Voor goed muziekonderwijs heb je tijd nodig

Auteur: 
Maite Roest
Foto's: 
Leo Aussems
Verschenen in Pyramide: 

De afgelopen jaren heb ik Marjanka leren kennen als een bevlogen en kritisch bestuurslid met hart voor het vak. Haar uitspraak “Wat gebeurt er in les twee?” komt vaak in me op als ik weer eens een leuke muziekles voorbij zie komen waarbij leerlingen geen voorkennis nodig hebben. Met daaropvolgend nóg een losse leuke les. Ad infinitum. Voor mij is Marjanka hoofd kwaliteitsbewaking van muziekdocenten, die in de gaten houdt of er sprake is van alleen maar een leuke activiteit of gedegen muzikale vorming, dat laatste is haar doel. Op 13 mei nam ze, na jaren actief bestuurslid geweest te zijn, afscheid van het bestuur. Ik spreek haar online over haar werk en haar visie op muziekonderwijs.

Marjanka groeide op in een muzikaal gezin met beide ouders werkzaam in het onderwijs.
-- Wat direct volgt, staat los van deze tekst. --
-- pv_equiv track=rewrite | github.com/polirritmico/codesignal_solutions | Python/The Core/secondRightmostZeroBit.py | second_rightmost_zero_bit
-- ===== SOURCE A (Python) =====
-- def second_rightmost_zero_bit(n):
--     reversed_binary_string = format(n, "32b")[::-1]
--     first_zero = False
--     for position in range(len(reversed_binary_string)):
--         current_value = reversed_binary_string[position]
--         if current_value == "0" and first_zero:
--             return 2 ** position
--         if current_value == "0":
--             first_zero = True
-- ===== SOURCE B (Python) =====
-- def second_rightmost_zero_bit(n):
--     m = abs(n)
--     inverted = m ^ ((1 << m.bit_length()) - 1)
--     rest = inverted & (inverted - 1)
--     if rest == 0:
--         return None
--     return rest - (rest & (rest - 1))
-- ===== Notes on version B (the rewrite author's own statement) =====
-- stated objective: alternative
-- what changed: B replaces A's loop (format n to a 32-wide binary string, reverse it, scan characters with a first-zero flag) by a loop-free bit-twiddling formula: complement |n| within its bit length, clear the lowest set bit with x&(x-1), and isolate the next set bit as x-(x&(x-1)).
import Mathlib
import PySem

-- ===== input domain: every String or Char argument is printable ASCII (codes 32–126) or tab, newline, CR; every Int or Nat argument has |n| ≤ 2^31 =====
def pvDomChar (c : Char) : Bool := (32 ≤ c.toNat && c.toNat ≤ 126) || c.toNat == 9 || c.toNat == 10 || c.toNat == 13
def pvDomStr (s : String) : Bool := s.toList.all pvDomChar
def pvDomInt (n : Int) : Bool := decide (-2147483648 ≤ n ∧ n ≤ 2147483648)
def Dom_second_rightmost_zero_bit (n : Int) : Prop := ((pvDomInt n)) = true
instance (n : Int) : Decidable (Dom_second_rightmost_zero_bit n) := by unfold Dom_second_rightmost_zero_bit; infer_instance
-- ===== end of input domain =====

-- B replaces A's string formatting/reversal/character scan by a loop-free bit-twiddling
-- formula (complement within the bit length, clear the lowest set bit, isolate the next one)
-- (objective: alternative).

-- ===== PORT A =====
-- binary digits of m, most significant first (hand port of format(m,'b'); exact for m > 0)
def pvBinAux : Nat → List Char
  | 0 => []
  | m + 1 => pvBinAux ((m + 1) / 2) ++ [if (m + 1) % 2 = 1 then '1' else '0']
decreasing_by exact Nat.div_lt_self (Nat.succ_pos m) (by norm_num)

-- format(n, "32b"): digits of |n| ("0" for 0), '-' sign, left-padded with spaces to width 32
def pvFormat32b (n : Int) : List Char :=
  let digits := if n.natAbs = 0 then ['0'] else pvBinAux n.natAbs
  let signed := if n < 0 then '-' :: digits else digits
  List.replicate (32 - signed.length) ' ' ++ signed

-- the for-loop over the reversed string: position counter, first_zero flag, early return
def pvLoopA : List Char → Nat → Bool → Option Int
  | [], _, _ => none
  | c :: rest, pos, firstZero =>
      if c = '0' then
        if firstZero then some ((2 : Int) ^ pos)
        else pvLoopA rest (pos + 1) true
      else pvLoopA rest (pos + 1) firstZero

def second_rightmost_zero_bit (n : Int) : Option Int :=
  pvLoopA (pvFormat32b n).reverse 0 false

-- ===== PORT B =====
-- hand port of the built-in int.bit_length() (exact for n ≥ 0)
def pvBitLen : Nat → Nat
  | 0 => 0
  | m + 1 => pvBitLen ((m + 1) / 2) + 1
decreasing_by exact Nat.div_lt_self (Nat.succ_pos m) (by norm_num)

def second_rightmost_zero_bit_alt (n : Int) : Option Int :=
  let m := n.natAbs
  let inverted := m ^^^ ((1 <<< pvBitLen m) - 1)
  let rest := inverted &&& (inverted - 1)
  if rest = 0 then none
  else some ((rest : Int) - ((rest &&& (rest - 1) : Nat) : Int))

-- ===== PRECONDITION & SPEC =====
def Spec_second_rightmost_zero_bit (n : Int) (out : Option Int) : Prop := out = second_rightmost_zero_bit_alt n
instance (n : Int) (out : Option Int) : Decidable (Spec_second_rightmost_zero_bit n out) := by unfold Spec_second_rightmost_zero_bit; infer_instance

-- ===== CLAIM (what is proved, stated in full; the proofs are below) =====
def Claim_equal_second_rightmost_zero_bit : Prop := ∀ (n : Int), Dom_second_rightmost_zero_bit n → Spec_second_rightmost_zero_bit n (second_rightmost_zero_bit n)

-- ===== LEMMAS AND PROOFS =====

-- proof-side abbreviations for B's three bit expressions
def pvInv (m : Nat) : Nat := m ^^^ ((1 <<< pvBitLen m) - 1)
def pvH (v : Nat) : Option Nat := if v = 0 then none else some (v - (v &&& (v - 1)))
def pvG (v : Nat) : Option Nat :=
  let rest := v &&& (v - 1)
  if rest = 0 then none else some (rest - (rest &&& (rest - 1)))

-- proof-side arithmetic scan linking A's character loop to B's formula
def pvScan (m : Nat) (fz : Bool) (v : Int) : Option Int :=
  if m = 0 then none
  else if m % 2 = 0 then (if fz then some v else pvScan (m / 2) true (v * 2))
  else pvScan (m / 2) fz (v * 2)
decreasing_by all_goals exact Nat.div_lt_self (Nat.pos_of_ne_zero (by assumption)) (by norm_num)

-- a suffix without '0' characters contributes nothing to the scan
lemma pvLoopA_junk (junk : List Char) (pos : Nat) (fz : Bool)
    (h : ∀ c ∈ junk, c ≠ '0') : pvLoopA junk pos fz = none := by
  induction junk generalizing pos fz with
  | nil => rfl
  | cons c rest ih =>
      have hc : c ≠ '0' := h c (by simp)
      simp only [pvLoopA, if_neg hc]
      exact ih _ _ (fun d hd => h d (by simp [hd]))

lemma pvLoopA_append_junk (xs junk : List Char) (pos : Nat) (fz : Bool)
    (h : ∀ c ∈ junk, c ≠ '0') : pvLoopA (xs ++ junk) pos fz = pvLoopA xs pos fz := by
  induction xs generalizing pos fz with
  | nil => simpa using pvLoopA_junk junk pos fz h
  | cons c rest ih =>
      simp only [List.cons_append, pvLoopA]
      split_ifs <;> first | rfl | exact ih _ _

-- the scan over the LSB-first bit list of m computes exactly pvScan
lemma pvLoopA_binAux (m : Nat) : ∀ (pos : Nat) (fz : Bool),
    pvLoopA (pvBinAux m).reverse pos fz = pvScan m fz ((2 : Int) ^ pos) := by
  induction m using Nat.strong_induction_on with
  | _ m ih =>
      intro pos fz
      match m with
      | 0 => simp [pvBinAux, pvLoopA, pvScan]
      | Nat.succ k =>
          rw [pvBinAux, List.reverse_append, List.reverse_singleton, List.singleton_append]
          have hlt : (k + 1) / 2 < k + 1 := Nat.div_lt_self (Nat.succ_pos k) (by norm_num)
          rw [pvScan]
          simp only [Nat.succ_ne_zero, reduceIte]
          by_cases hp : (k + 1) % 2 = 1
          · have hp0 : ¬ (k + 1) % 2 = 0 := by omega
            rw [if_pos hp, if_neg hp0]
            simp only [pvLoopA, if_neg (by decide : ¬ ('1' : Char) = '0')]
            rw [ih _ hlt (pos + 1) fz, pow_succ]
          · have hp0 : (k + 1) % 2 = 0 := by omega
            rw [if_neg hp, if_pos hp0]
            simp only [pvLoopA, reduceIte]
            cases fz with
            | true => simp
            | false => simp only [Bool.false_eq_true, reduceIte]
                       rw [ih _ hlt (pos + 1) true, pow_succ]

-- x & (x-1) for odd x clears bit 0
lemma pvLandPredOdd (v : Nat) (h : v % 2 = 1) : v &&& (v - 1) = v - 1 := by
  apply Nat.eq_of_testBit_eq
  intro i
  rw [Nat.testBit_and]
  cases i with
  | zero =>
      have h0 : (v - 1) % 2 = 0 := by omega
      simp [Nat.testBit_zero, h, h0]
  | succ i =>
      have hd : (v - 1) / 2 = v / 2 := by omega
      rw [Nat.testBit_add_one, Nat.testBit_add_one, hd, Bool.and_self]

-- x & (x-1) for even x > 0 doubles the same expression on x/2
lemma pvLandPredEven (v : Nat) (h : v % 2 = 0) (hp : 0 < v) :
    v &&& (v - 1) = 2 * ((v / 2) &&& (v / 2 - 1)) := by
  apply Nat.eq_of_testBit_eq
  intro i
  rw [Nat.testBit_and]
  cases i with
  | zero =>
      have h1 : ¬ v % 2 = 1 := by omega
      simp [Nat.testBit_zero, h1]
  | succ i =>
      have hd : (v - 1) / 2 = v / 2 - 1 := by omega
      have hm : 2 * ((v / 2) &&& (v / 2 - 1)) / 2 = (v / 2) &&& (v / 2 - 1) := by omega
      simp only [Nat.testBit_add_one]
      rw [hd, hm, Nat.testBit_and]

lemma pvH_double (w : Nat) : pvH (2 * w) = Option.map (fun k => 2 * k) (pvH w) := by
  by_cases hw : w = 0
  · simp [hw, pvH]
  · have hp : 0 < 2 * w := by omega
    have := pvLandPredEven (2 * w) (by omega) hp
    have hd : 2 * w / 2 = w := by omega
    rw [hd] at this
    simp only [pvH, if_neg (by omega : ¬ 2 * w = 0), if_neg hw, this, Option.map_some]
    congr 1
    have hle : w &&& (w - 1) ≤ w := Nat.and_le_left
    omega

lemma pvG_double (w : Nat) : pvG (2 * w) = Option.map (fun k => 2 * k) (pvG w) := by
  by_cases hw : w = 0
  · simp [hw, pvG]
  · have hrest : 2 * w &&& (2 * w - 1) = 2 * (w &&& (w - 1)) := by
      have := pvLandPredEven (2 * w) (by omega) (by omega)
      have hd : 2 * w / 2 = w := by omega
      rwa [hd] at this
    simp only [pvG, hrest]
    by_cases hr : w &&& (w - 1) = 0
    · simp [hr]
    · have hp2 : 2 * (w &&& (w - 1)) &&& (2 * (w &&& (w - 1)) - 1)
          = 2 * ((w &&& (w - 1)) &&& ((w &&& (w - 1)) - 1)) := by
        have := pvLandPredEven (2 * (w &&& (w - 1))) (by omega) (by omega)
        have hd : 2 * (w &&& (w - 1)) / 2 = w &&& (w - 1) := by omega
        rwa [hd] at this
      rw [if_neg (by omega), if_neg hr, hp2]
      simp only [Option.map_some]
      congr 1
      have hle : (w &&& (w - 1)) &&& ((w &&& (w - 1)) - 1) ≤ w &&& (w - 1) :=
        Nat.and_le_left
      omega

lemma pvG_odd (w : Nat) : pvG (2 * w + 1) = Option.map (fun k => 2 * k) (pvH w) := by
  have hrest : (2 * w + 1) &&& (2 * w + 1 - 1) = 2 * w := by
    have := pvLandPredOdd (2 * w + 1) (by omega)
    simpa using this
  by_cases hw : w = 0
  · simp [hw, pvG, pvH]
  · have hp2 : 2 * w &&& (2 * w - 1) = 2 * (w &&& (w - 1)) := by
      have := pvLandPredEven (2 * w) (by omega) (by omega)
      have hd : 2 * w / 2 = w := by omega
      rwa [hd] at this
    simp only [pvG, hrest, if_neg (by omega : ¬ 2 * w = 0), hp2]
    simp only [pvH, if_neg hw, Option.map_some]
    congr 1
    have hle : w &&& (w - 1) ≤ w := Nat.and_le_left
    omega

lemma pvBitLen_pos (m : Nat) (h : 0 < m) : pvBitLen m = pvBitLen (m / 2) + 1 := by
  match m, h with
  | Nat.succ k, _ => rw [pvBitLen]

-- the complement-within-bit-length satisfies the binary recursion
lemma pvInv_rec (m : Nat) (h : 0 < m) :
    pvInv m = 2 * pvInv (m / 2) + (1 - m % 2) := by
  apply Nat.eq_of_testBit_eq
  intro i
  have hbl : pvBitLen m = pvBitLen (m / 2) + 1 := pvBitLen_pos m h
  have hsh : ∀ k : Nat, (1 <<< k : Nat) = 2 ^ k := fun k => Nat.one_shiftLeft k
  cases i with
  | zero =>
      rw [pvInv, Nat.testBit_xor, hsh, hbl, Nat.testBit_two_pow_sub_one]
      have hb : (2 * pvInv (m / 2) + (1 - m % 2)) % 2 = 1 - m % 2 := by omega
      simp only [Nat.testBit_zero, hb]
      by_cases hm : m % 2 = 1
      · simp [hm]
      · simp [show ¬ m % 2 = 1 from hm, show (1 - m % 2) = 1 by omega]
  | succ i =>
      have hq : (2 * pvInv (m / 2) + (1 - m % 2)) / 2 = pvInv (m / 2) := by omega
      rw [pvInv, Nat.testBit_xor, hsh, hbl, Nat.testBit_two_pow_sub_one]
      simp only [Nat.testBit_add_one]
      rw [hq, pvInv, Nat.testBit_xor, hsh, Nat.testBit_two_pow_sub_one]
      congr 1
      exact decide_eq_decide.mpr (by omega)

-- the arithmetic scan computes B's closed-form bit expressions
lemma pvScan_eq (m : Nat) : ∀ (fz : Bool) (v : Int),
    pvScan m fz v
      = Option.map (fun k : Nat => (k : Int) * v) (if fz then pvH (pvInv m) else pvG (pvInv m)) := by
  induction m using Nat.strong_induction_on with
  | _ m ih =>
      intro fz v
      by_cases hm : m = 0
      · subst hm
        have : pvInv 0 = 0 := by simp [pvInv, pvBitLen]
        rw [pvScan]
        simp [this, pvH, pvG]
      · have hlt : m / 2 < m := Nat.div_lt_self (Nat.pos_of_ne_zero hm) (by norm_num)
        rw [pvScan, if_neg hm]
        by_cases hp : m % 2 = 0
        · have hinv : pvInv m = 2 * pvInv (m / 2) + 1 := by
            rw [pvInv_rec m (Nat.pos_of_ne_zero hm)]; omega
          rw [if_pos hp, hinv]
          cases fz with
          | true =>
              have hodd := pvLandPredOdd (2 * pvInv (m / 2) + 1) (by omega)
              simp only [reduceIte, pvH, if_neg (by omega : ¬ 2 * pvInv (m / 2) + 1 = 0)]
              rw [hodd]
              have h1 : 2 * pvInv (m / 2) + 1 - (2 * pvInv (m / 2) + 1 - 1) = 1 := by omega
              rw [h1]
              simp
          | false =>
              rw [ih _ hlt true (v * 2)]
              simp only [reduceIte, pvG_odd]
              cases pvH (pvInv (m / 2)) with
              | none => simp
              | some k => simp; ring
        · have hinv : pvInv m = 2 * pvInv (m / 2) := by
            rw [pvInv_rec m (Nat.pos_of_ne_zero hm)]; omega
          rw [if_neg hp, ih _ hlt fz (v * 2), hinv]
          cases fz with
          | true =>
              simp only [reduceIte, pvH_double]
              cases pvH (pvInv (m / 2)) with
              | none => simp
              | some k => simp; ring
          | false =>
              simp only [Bool.false_eq_true, reduceIte, pvG_double]
              cases pvG (pvInv (m / 2)) with
              | none => simp
              | some k => simp; ring

-- ===== VERDICT (by name: the statement is the Claim_ definition above) =====
theorem second_rightmost_zero_bit_spec : Claim_equal_second_rightmost_zero_bit := by
  intro n _
  unfold Spec_second_rightmost_zero_bit second_rightmost_zero_bit pvFormat32b
  simp only [List.reverse_append]
  set digits := if n.natAbs = 0 then ['0'] else pvBinAux n.natAbs with hdig
  set signed := if n < 0 then '-' :: digits else digits with hsg
  have hrev : signed.reverse = digits.reverse ++ (if n < 0 then ['-'] else []) := by
    rw [hsg]; split_ifs <;> simp
  have hjunk : pvLoopA (signed.reverse ++ (List.replicate (32 - signed.length) ' ').reverse) 0 false
      = pvLoopA digits.reverse 0 false := by
    rw [hrev, List.append_assoc]
    apply pvLoopA_append_junk
    intro c hc
    rcases List.mem_append.1 hc with h | h
    · split_ifs at h <;> simp_all
    · have := List.mem_reverse.1 h
      simp_all [List.eq_of_mem_replicate this]
  rw [hjunk]
  have hA : pvLoopA digits.reverse 0 false = pvScan n.natAbs false 1 := by
    rw [hdig]
    by_cases h0 : n.natAbs = 0
    · rw [if_pos h0, h0]
      simp [pvLoopA, pvScan]
    · rw [if_neg h0]
      simpa using pvLoopA_binAux n.natAbs 0 false
  rw [hA, pvScan_eq]
  simp only [Bool.false_eq_true, reduceIte]
  unfold second_rightmost_zero_bit_alt
  show Option.map _ (pvG (pvInv n.natAbs)) = _
  rw [pvG]
  simp only [pvInv]
  set rest := (n.natAbs ^^^ (1 <<< pvBitLen n.natAbs - 1)) &&&
      ((n.natAbs ^^^ (1 <<< pvBitLen n.natAbs - 1)) - 1) with hrest
  by_cases hr : rest = 0
  · simp [hr]
  · rw [if_neg hr, if_neg hr]
    simp only [Option.map_some]
    congr 1
    have hle : rest &&& (rest - 1) ≤ rest := Nat.and_le_left
    push_cast [hle]
    ring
Thuis én onderweg in de auto werd veel gezongen. Ze had altijd haar blokfluit bij zich, improviseerde en zocht van alles zelf uit. Ze volgde pianolessen en kwam terecht bij meneer Van der Schaaf, een autodidact die zijn eigen weg had gevonden in de muziek en zijn kennis enthousiast aan haar doorgaf. Hij was het die de muzikale vlam bij haar deed ontbranden. In de vierde klas van het vwo besloot ze naar de vooropleiding van het conservatorium te gaan. Ze combineerde de vooropleiding in Enschede met de vijfde en zesde klas van het vwo — want, zoals ze zelf zegt, ze moet altijd veel te doen hebben. Daarna studeerde ze Docent Muziek aan hetzelfde conservatorium. Haar vader nam vanuit de kweekschool muziek mee naar huis, haar moeder elpees van Benny Vreden. Bij sommige docenten hebben die liedjes een slechte naam, maar Marjanka verdedigde ze altijd: “Ze zijn goed zelfstandig te zingen, het gaat erom wat je ermee doet.” Ze houdt van musicals, van de humor in de liedjes van Annie M.G. Schmidt, van spelen met muziek.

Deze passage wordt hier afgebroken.